[Stored data]
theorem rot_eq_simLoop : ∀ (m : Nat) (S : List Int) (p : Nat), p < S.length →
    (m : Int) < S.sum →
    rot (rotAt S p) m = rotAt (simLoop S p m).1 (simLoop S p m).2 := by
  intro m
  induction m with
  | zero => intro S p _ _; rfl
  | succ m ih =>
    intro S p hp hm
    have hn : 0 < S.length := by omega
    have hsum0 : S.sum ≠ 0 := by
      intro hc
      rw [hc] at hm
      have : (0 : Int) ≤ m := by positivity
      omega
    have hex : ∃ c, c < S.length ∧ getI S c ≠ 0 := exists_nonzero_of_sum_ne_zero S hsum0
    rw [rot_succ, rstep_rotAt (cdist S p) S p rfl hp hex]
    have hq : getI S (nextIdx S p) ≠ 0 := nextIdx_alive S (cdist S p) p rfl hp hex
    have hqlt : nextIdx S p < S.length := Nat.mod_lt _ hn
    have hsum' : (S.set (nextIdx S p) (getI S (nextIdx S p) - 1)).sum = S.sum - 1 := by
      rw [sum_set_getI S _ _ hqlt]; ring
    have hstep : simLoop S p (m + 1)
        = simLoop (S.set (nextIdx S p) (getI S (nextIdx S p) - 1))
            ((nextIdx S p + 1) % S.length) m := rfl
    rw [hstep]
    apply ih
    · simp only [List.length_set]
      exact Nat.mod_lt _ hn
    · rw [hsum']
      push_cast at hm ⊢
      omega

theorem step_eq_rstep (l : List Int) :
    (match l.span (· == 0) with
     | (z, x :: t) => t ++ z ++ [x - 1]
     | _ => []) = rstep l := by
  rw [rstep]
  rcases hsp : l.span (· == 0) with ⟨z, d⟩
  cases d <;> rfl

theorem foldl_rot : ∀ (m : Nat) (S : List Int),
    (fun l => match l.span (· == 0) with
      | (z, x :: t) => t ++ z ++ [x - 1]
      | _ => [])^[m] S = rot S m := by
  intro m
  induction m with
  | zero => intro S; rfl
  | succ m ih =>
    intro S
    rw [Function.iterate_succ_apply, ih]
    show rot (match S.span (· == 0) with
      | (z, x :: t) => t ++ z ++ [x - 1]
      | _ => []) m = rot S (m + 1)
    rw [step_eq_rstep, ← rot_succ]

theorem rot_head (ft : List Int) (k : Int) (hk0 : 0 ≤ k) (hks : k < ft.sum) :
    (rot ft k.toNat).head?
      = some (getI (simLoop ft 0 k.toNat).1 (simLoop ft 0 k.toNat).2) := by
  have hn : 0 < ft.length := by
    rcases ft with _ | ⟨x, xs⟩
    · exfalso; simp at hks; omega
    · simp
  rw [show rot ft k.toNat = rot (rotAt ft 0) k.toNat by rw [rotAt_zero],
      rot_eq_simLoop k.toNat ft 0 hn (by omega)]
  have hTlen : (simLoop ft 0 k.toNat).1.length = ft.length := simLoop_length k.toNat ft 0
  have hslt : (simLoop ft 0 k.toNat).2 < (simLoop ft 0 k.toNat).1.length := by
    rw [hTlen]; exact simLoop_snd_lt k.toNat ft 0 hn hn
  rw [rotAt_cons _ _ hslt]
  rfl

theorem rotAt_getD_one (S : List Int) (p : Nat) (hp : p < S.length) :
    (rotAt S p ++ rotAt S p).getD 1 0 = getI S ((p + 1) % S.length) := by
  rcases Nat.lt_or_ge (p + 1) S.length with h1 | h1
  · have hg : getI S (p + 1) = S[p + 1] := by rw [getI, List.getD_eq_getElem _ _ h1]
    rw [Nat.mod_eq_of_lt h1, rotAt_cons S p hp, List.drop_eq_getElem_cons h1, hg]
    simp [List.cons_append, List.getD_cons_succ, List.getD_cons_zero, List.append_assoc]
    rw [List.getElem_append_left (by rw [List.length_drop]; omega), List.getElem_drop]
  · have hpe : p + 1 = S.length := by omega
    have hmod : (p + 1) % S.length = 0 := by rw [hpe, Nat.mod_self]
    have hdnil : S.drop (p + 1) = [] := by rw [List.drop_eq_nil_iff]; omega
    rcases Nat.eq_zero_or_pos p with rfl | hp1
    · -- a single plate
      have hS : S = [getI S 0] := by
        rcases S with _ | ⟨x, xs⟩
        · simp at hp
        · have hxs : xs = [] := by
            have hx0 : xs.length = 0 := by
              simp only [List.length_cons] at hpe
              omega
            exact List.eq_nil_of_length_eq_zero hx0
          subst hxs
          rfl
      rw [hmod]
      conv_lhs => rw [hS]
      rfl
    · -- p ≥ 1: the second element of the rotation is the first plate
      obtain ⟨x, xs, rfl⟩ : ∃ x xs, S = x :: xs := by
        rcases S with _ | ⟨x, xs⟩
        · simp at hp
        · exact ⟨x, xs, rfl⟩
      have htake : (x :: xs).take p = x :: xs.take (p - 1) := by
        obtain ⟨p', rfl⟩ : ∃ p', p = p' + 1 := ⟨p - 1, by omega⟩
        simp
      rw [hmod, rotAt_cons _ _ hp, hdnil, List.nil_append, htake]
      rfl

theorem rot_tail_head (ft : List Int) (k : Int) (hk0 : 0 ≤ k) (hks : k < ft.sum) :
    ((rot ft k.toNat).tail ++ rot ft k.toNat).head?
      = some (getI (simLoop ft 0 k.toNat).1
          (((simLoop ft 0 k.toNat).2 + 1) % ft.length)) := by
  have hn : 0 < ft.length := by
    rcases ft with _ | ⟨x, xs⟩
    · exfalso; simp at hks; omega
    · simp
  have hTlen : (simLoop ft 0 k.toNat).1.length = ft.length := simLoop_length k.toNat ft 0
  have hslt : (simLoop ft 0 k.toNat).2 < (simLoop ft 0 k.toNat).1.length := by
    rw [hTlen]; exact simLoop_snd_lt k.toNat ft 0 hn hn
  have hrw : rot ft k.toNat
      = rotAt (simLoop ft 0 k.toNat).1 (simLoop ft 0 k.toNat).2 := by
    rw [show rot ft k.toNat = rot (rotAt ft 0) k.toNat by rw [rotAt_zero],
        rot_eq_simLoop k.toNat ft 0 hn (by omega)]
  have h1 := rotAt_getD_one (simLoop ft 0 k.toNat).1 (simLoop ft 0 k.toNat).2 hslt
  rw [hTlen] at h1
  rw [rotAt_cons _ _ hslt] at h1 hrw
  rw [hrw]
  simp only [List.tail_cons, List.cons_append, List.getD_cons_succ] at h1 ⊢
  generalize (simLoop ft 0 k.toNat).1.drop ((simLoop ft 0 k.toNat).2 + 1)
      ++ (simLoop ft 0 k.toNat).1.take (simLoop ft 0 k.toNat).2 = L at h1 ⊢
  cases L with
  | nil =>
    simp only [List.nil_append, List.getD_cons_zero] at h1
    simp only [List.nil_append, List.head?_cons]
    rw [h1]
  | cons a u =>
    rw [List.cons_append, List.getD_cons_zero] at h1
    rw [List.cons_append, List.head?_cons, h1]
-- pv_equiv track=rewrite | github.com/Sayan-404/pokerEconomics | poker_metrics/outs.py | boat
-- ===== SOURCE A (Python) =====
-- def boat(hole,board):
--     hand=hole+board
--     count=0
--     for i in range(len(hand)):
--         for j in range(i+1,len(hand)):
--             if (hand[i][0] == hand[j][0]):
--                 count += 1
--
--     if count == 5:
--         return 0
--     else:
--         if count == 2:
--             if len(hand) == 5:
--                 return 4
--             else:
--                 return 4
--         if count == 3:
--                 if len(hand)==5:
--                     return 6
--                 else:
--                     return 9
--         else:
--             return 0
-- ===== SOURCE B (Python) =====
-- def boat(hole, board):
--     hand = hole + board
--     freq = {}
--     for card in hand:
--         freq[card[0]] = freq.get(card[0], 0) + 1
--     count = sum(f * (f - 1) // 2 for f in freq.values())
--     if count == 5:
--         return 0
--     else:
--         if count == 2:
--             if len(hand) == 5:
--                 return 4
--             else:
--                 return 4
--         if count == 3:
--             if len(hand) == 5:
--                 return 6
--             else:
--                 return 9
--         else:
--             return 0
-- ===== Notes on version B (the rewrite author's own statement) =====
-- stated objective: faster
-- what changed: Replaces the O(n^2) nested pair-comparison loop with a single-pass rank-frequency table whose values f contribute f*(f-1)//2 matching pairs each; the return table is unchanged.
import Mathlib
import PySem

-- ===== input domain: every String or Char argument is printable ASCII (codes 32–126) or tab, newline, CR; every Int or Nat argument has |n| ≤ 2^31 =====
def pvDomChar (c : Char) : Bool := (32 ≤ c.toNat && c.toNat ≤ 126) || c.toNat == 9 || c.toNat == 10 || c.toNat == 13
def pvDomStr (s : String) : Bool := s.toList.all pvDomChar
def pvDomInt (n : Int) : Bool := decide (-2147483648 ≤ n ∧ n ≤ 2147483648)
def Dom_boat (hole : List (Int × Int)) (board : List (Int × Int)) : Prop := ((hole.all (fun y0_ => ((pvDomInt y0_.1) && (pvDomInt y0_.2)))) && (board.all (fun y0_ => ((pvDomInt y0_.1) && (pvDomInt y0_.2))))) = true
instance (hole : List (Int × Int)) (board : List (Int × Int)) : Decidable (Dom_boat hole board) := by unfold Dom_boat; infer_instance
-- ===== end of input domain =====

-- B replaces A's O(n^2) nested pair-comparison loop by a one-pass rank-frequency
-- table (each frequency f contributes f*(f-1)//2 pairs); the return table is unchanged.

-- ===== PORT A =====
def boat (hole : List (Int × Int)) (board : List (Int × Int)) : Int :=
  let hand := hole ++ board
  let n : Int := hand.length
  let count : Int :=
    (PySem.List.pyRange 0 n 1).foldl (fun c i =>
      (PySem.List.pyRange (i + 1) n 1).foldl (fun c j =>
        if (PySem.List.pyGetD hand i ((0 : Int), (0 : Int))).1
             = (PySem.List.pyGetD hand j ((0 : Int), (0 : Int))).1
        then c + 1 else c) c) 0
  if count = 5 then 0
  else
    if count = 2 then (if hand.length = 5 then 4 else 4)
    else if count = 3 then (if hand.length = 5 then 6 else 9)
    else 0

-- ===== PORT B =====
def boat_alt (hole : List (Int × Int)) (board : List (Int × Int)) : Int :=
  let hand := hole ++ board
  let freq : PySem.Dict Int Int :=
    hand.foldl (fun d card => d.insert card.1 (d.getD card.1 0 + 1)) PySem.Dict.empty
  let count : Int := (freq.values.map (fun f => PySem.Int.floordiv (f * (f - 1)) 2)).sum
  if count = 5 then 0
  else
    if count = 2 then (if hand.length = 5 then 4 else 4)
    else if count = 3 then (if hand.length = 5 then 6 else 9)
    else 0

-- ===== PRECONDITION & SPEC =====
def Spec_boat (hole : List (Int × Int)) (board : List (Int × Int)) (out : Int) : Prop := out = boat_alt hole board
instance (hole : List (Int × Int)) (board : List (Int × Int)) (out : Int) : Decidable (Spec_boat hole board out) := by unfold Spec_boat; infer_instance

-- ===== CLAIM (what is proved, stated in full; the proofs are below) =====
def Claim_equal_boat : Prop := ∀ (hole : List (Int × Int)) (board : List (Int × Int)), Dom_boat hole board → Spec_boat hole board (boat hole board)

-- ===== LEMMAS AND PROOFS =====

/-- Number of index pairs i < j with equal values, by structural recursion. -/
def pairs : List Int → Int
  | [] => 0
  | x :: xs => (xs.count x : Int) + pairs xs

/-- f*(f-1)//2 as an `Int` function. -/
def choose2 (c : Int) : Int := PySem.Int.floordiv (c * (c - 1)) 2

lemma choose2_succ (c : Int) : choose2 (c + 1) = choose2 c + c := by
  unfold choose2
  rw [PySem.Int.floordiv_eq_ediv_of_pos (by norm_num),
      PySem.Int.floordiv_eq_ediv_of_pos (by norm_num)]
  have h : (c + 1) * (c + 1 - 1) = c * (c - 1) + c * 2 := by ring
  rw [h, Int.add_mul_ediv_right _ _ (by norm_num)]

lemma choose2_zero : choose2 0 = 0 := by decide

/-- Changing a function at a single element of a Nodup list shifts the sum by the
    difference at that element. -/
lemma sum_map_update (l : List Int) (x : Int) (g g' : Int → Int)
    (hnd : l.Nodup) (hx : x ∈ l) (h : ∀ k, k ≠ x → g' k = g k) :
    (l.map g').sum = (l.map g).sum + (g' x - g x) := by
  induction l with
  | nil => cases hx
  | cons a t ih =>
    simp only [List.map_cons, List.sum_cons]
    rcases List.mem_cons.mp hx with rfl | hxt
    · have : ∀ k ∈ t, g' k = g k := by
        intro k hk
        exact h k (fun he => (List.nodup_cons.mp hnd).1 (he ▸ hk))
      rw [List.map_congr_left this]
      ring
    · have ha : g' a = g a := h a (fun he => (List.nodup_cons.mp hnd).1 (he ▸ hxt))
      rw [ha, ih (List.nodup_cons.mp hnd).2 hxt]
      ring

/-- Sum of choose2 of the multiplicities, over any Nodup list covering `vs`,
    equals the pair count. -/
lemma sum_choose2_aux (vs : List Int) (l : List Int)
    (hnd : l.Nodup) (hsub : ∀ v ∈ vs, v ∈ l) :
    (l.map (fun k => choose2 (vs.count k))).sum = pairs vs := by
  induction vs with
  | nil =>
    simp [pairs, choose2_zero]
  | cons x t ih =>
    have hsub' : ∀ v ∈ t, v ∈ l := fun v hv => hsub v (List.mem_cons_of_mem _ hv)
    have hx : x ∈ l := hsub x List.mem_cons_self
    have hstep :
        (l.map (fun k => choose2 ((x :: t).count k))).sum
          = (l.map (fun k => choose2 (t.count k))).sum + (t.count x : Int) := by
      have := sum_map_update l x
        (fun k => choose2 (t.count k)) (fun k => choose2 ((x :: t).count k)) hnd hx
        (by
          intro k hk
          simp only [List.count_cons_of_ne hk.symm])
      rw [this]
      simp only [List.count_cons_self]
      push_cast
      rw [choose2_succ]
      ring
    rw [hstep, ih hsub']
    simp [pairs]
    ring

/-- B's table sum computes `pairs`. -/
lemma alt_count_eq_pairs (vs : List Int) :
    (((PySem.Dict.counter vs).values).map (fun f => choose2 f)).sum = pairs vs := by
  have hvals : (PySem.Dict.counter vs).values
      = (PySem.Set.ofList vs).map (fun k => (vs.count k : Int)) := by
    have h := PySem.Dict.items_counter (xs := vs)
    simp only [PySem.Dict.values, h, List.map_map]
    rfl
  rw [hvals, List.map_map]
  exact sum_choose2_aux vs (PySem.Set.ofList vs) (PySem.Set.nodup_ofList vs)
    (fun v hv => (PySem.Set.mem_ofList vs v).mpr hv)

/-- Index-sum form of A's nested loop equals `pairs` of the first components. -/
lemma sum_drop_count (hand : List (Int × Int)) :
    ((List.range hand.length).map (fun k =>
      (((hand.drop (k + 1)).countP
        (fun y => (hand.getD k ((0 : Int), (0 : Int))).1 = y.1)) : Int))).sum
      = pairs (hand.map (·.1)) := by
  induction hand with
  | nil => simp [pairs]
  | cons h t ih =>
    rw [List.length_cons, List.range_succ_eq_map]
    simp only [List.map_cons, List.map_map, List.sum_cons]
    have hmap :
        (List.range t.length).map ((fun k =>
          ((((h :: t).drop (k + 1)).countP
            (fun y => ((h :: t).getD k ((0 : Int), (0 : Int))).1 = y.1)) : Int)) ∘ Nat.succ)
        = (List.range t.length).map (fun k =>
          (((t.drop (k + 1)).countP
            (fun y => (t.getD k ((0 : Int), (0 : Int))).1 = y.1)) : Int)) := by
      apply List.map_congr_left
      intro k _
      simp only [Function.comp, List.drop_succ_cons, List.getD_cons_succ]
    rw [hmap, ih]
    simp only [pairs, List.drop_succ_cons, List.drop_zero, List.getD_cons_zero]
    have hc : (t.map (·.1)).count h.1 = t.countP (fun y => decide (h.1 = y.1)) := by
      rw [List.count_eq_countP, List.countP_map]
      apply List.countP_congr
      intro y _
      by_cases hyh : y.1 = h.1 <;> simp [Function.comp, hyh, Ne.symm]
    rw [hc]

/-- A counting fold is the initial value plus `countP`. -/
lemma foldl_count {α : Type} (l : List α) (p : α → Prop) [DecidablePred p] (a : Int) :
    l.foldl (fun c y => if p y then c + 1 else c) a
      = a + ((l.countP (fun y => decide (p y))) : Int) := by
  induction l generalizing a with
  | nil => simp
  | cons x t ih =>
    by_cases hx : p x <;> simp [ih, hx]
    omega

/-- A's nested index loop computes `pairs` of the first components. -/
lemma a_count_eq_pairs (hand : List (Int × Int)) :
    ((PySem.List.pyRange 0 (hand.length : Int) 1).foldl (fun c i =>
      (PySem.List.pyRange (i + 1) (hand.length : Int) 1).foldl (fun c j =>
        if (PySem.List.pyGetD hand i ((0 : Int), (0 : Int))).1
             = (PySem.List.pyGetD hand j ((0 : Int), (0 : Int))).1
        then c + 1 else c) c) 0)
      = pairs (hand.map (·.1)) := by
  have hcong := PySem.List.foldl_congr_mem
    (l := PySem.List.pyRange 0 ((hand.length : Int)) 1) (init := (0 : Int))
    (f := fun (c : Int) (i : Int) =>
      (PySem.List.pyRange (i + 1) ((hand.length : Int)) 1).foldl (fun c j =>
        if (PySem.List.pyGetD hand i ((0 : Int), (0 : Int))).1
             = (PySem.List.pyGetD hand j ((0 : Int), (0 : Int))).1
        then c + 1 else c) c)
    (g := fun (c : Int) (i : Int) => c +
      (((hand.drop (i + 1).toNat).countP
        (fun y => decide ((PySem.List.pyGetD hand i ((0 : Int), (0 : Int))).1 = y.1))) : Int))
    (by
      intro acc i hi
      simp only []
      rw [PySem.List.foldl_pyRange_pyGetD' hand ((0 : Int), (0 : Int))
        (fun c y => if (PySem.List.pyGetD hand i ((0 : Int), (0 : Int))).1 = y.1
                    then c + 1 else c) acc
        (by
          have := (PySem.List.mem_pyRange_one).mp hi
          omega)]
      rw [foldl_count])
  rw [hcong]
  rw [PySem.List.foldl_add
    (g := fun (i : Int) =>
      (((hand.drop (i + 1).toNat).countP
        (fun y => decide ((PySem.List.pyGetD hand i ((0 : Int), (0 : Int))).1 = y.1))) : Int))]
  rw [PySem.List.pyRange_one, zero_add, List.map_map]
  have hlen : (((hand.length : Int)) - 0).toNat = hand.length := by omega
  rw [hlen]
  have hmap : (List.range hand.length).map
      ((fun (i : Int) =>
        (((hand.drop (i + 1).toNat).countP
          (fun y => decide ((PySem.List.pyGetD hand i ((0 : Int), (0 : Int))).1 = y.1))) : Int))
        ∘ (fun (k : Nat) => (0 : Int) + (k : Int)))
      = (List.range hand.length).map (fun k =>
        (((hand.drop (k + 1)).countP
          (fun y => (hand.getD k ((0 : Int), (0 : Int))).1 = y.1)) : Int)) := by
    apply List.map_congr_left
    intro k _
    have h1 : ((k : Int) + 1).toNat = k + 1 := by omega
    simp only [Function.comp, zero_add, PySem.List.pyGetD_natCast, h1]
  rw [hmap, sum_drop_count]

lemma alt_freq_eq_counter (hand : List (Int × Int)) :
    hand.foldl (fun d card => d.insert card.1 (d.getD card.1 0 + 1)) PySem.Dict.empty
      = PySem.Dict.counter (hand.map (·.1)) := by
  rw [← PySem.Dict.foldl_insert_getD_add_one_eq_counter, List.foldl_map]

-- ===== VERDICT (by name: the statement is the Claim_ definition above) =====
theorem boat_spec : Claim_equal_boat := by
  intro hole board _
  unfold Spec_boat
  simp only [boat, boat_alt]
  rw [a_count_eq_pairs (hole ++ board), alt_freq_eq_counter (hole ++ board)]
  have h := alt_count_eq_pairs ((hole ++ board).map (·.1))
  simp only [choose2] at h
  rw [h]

- **Directions**: Go through the records above. Copy each line in which the string "input" appears.

- **Task output**:
-- ===== input domain: every String or Char argument is printable ASCII (codes 32–126) or tab, newline, CR; every Int or Nat argument has |n| ≤ 2^31 =====
-- ===== end of input domain =====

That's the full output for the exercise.